The left wing nutsacks, as you seem to be, were behind the whole "occupy wall st" movement as a way of adding some moral justification to their actions...did you read that load-of-crap anti-capitalism article on business insider (another left wing propaganda mill) about how the American dream is accessibility into the top 0.5% income bracket, and that fact that most people never make it there is proof that "our system is broken"? lol What next, we need to have at 1 in 2 chance to win the lottery for everyone who buys a ticket, else it's not fair and is broken?
Quote from jem:
QE and all the other govt and private FED bank intervention...probably short circuited what probably would have been a quick and cleansing reset.
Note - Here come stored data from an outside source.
-- pv_equiv track=rewrite | github.com/pengxu9-rgb/Pivota-catalog-intelligence | ingredient-harvester/app/quality.py | _host_matches_allowlist
-- ===== SOURCE A (Python) =====
-- from typing import Any, Optional
--
-- def normalize_nonempty_string(value: Any) -> str:
--     return str(value or "").strip()
--
-- def _host_matches_allowlist(host: str, allowed_hosts: tuple[str, ...]) -> bool:
--     normalized_host = normalize_nonempty_string(host).lower()
--     if not normalized_host:
--         return False
--     for allowed_host in allowed_hosts:
--         normalized_allowed = normalize_nonempty_string(allowed_host).lower()
--         if normalized_host == normalized_allowed or normalized_host.endswith(f".{normalized_allowed}"):
--             return True
--     return False
-- ===== SOURCE B (Python) =====
-- def _host_matches_allowlist(host, allowed_hosts):
--     allowed = {str(h or "").strip().lower() for h in allowed_hosts}
--     normalized_host = str(host or "").strip().lower()
--     if not normalized_host:
--         return False
--     if normalized_host in allowed:
--         return True
--     return any(normalized_host[i + 1:] in allowed
--                for i, c in enumerate(normalized_host) if c == '.')
-- ===== Notes on version B (the rewrite author's own statement) =====
-- stated objective: idiomatic
-- what changed: B builds a set of normalized allowlist entries once and iterates over the host's dot-suffixes checking set membership, instead of scanning every allowlist entry with endswith.
import Mathlib
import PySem

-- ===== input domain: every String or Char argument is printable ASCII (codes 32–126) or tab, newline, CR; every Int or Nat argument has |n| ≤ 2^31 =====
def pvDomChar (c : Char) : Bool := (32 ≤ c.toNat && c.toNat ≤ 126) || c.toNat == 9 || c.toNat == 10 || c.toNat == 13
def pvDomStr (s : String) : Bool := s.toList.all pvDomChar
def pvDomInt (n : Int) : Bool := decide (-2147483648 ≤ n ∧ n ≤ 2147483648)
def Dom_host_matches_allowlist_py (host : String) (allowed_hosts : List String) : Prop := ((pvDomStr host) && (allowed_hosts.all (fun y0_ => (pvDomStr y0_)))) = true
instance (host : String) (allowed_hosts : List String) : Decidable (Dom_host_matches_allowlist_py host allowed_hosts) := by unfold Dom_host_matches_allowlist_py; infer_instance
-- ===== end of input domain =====

-- B replaces the allowlist scan with endswith by a set of normalized entries probed with the host's dot-suffixes (idiomatic; same behaviour).
-- ===== PORT A =====
def host_matches_allowlist_py (host : String) (allowed_hosts : List String) : Bool :=
  let normalized_host := PySem.Chars.lower (PySem.Chars.strip host.toList)
  if normalized_host = [] then false
  else
    allowed_hosts.any (fun allowed_host =>
      let normalized_allowed := PySem.Chars.lower (PySem.Chars.strip allowed_host.toList)
      decide (normalized_host = normalized_allowed) ||
        PySem.Chars.endswith normalized_host ('.' :: normalized_allowed))

-- ===== PORT B =====
-- the generator 'any(nh[i+1:] in allowed for i, c in enumerate(nh) if c == '.')': walk the chars, at each '.' probe the set with the rest
def pvDotSuffixHit (s : PySem.Set (List Char)) : List Char → Bool
  | [] => false
  | c :: rest => (c == '.' && PySem.Set.contains s rest) || pvDotSuffixHit s rest

def host_matches_allowlist_py_alt (host : String) (allowed_hosts : List String) : Bool :=
  let allowed : PySem.Set (List Char) :=
    PySem.Set.ofList (allowed_hosts.map (fun h => PySem.Chars.lower (PySem.Chars.strip h.toList)))
  let normalized_host := PySem.Chars.lower (PySem.Chars.strip host.toList)
  if normalized_host = [] then false
  else if PySem.Set.contains allowed normalized_host then true
  else pvDotSuffixHit allowed normalized_host

-- ===== PRECONDITION & SPEC =====
def Spec_host_matches_allowlist_py (host : String) (allowed_hosts : List String) (out : Bool) : Prop := out = host_matches_allowlist_py_alt host allowed_hosts
instance (host : String) (allowed_hosts : List String) (out : Bool) : Decidable (Spec_host_matches_allowlist_py host allowed_hosts out) := by unfold Spec_host_matches_allowlist_py; infer_instance

-- ===== CLAIM (what is proved, stated in full; the proofs are below) =====
def Claim_equal_host_matches_allowlist_py : Prop := ∀ (host : String) (allowed_hosts : List String), Dom_host_matches_allowlist_py host allowed_hosts → Spec_host_matches_allowlist_py host allowed_hosts (host_matches_allowlist_py host allowed_hosts)

-- ===== LEMMAS AND PROOFS =====

-- ===== VERDICT (by name: the statement is the Claim_ definition above) =====
lemma pvDotSuffixHit_iff (s : PySem.Set (List Char)) (l : List Char) :
    pvDotSuffixHit s l = true ↔ ∃ r, ('.' :: r) <:+ l ∧ r ∈ s := by
  induction l with
  | nil => simp [pvDotSuffixHit]
  | cons c rest ih =>
    simp [pvDotSuffixHit, ih]
    clear ih
    constructor
    · rintro (⟨hc, hm⟩ | ⟨r, hsuf, hm⟩)
      · exact ⟨rest, by simp [hc], hm⟩
      · exact ⟨r, hsuf.trans (List.suffix_cons c rest), hm⟩
    · rintro ⟨r, hsuf, hm⟩
      rcases hsuf with ⟨p, hp⟩
      cases p with
      | nil =>
        simp only [List.nil_append, List.cons.injEq] at hp
        exact Or.inl ⟨by simp [hp.1.symm], hp.2 ▸ hm⟩
      | cons x xs =>
        simp at hp
        exact Or.inr ⟨r, ⟨xs, hp.2⟩, hm⟩

-- ===== VERDICT (by name: the statement is the Claim_ definition above) =====
theorem host_matches_allowlist_py_spec : Claim_equal_host_matches_allowlist_py := by
  intro host allowed_hosts _
  unfold Spec_host_matches_allowlist_py host_matches_allowlist_py host_matches_allowlist_py_alt
  by_cases h : PySem.Chars.lower (PySem.Chars.strip host.toList) = []
  · simp [h]
  · simp only [h, if_false]
    set nh := PySem.Chars.lower (PySem.Chars.strip host.toList) with hnh
    rw [Bool.eq_iff_iff]
    simp only [List.any_eq_true, Bool.or_eq_true, decide_eq_true_eq,
      PySem.Chars.endswith_iff, Bool.if_true_left, PySem.Set.contains_iff,
      PySem.Set.mem_ofList, List.mem_map, pvDotSuffixHit_iff]
    constructor
    · rintro ⟨a, ha, heq | hsuf⟩
      · exact Or.inl ⟨a, ha, heq.symm⟩
      · exact Or.inr ⟨_, hsuf, ⟨a, ha, rfl⟩⟩
    · rintro (⟨a, ha, heq⟩ | ⟨r, hsuf, a, ha, heq⟩)
      · exact ⟨a, ha, Or.inl heq.symm⟩
      · exact ⟨a, ha, Or.inr (heq ▸ hsuf)⟩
That's what would have happened and that would have been better for the US in the long term...but it would have been political suicide for obama.
Quote from Martinghoul:
Huh? Obama? As noted in another post, this is really a very bizarre thing to say...
Well, you initially made some statements which I found strange, so I was asking you about them. As to money having value, seems like it does to me. I can buy stuff with money. If that ain't your definition of "value", you might need to narrow it down for me.
Where is the money deriving its value from?
Money itself has no value. People used to pay for things by bartering services or trading goods. Money came into play as a mutually accepted IOU and that's where it derives its value. The original intent was not for currency to replace bartering or trading outright; it was to act as a temporary placeholder that says you'll be compensated at a later time for a value equal to the money you were given. As more people put their faith in currency, along with government "backing" increasing confidence, it became acceptable for people to transact exclusively with currency rather than real goods or services (items that have intrinsic value).
Money you spend is you taking on debt. When you "buy stuff with money" you are only able to do that because of this mutual faith in the particular currency. The expectation that a person has by accepting your currency payment is that the money he accepted represents the value of goods/services he provided to you, and that he can use the currency to rectify your debt to him by spending it elsewhere.
Money you receive as payment is debt someone else owes you. You expect that the money you are paid represents a specific value, and that you can use said money to redeem goods/services equal to its representative value from any other person and not just the person who originally paid you, thus enabling you to rectify the debt owed to you without having to rely exclusively on the person who paid you.
Money you spend is you going into debt for the amount you spent.
Money you receive is you accepting debt for the amount you are paid.
Your ability to participate in commerce exclusively using currency and never relying on the transfer of goods or services is a function of a mutual belief in said currency - nothing more and nothing less.
Taking what you learned here today, apply this concept to the stock market as it is today and see if you can spot any problems with respect to where the market is.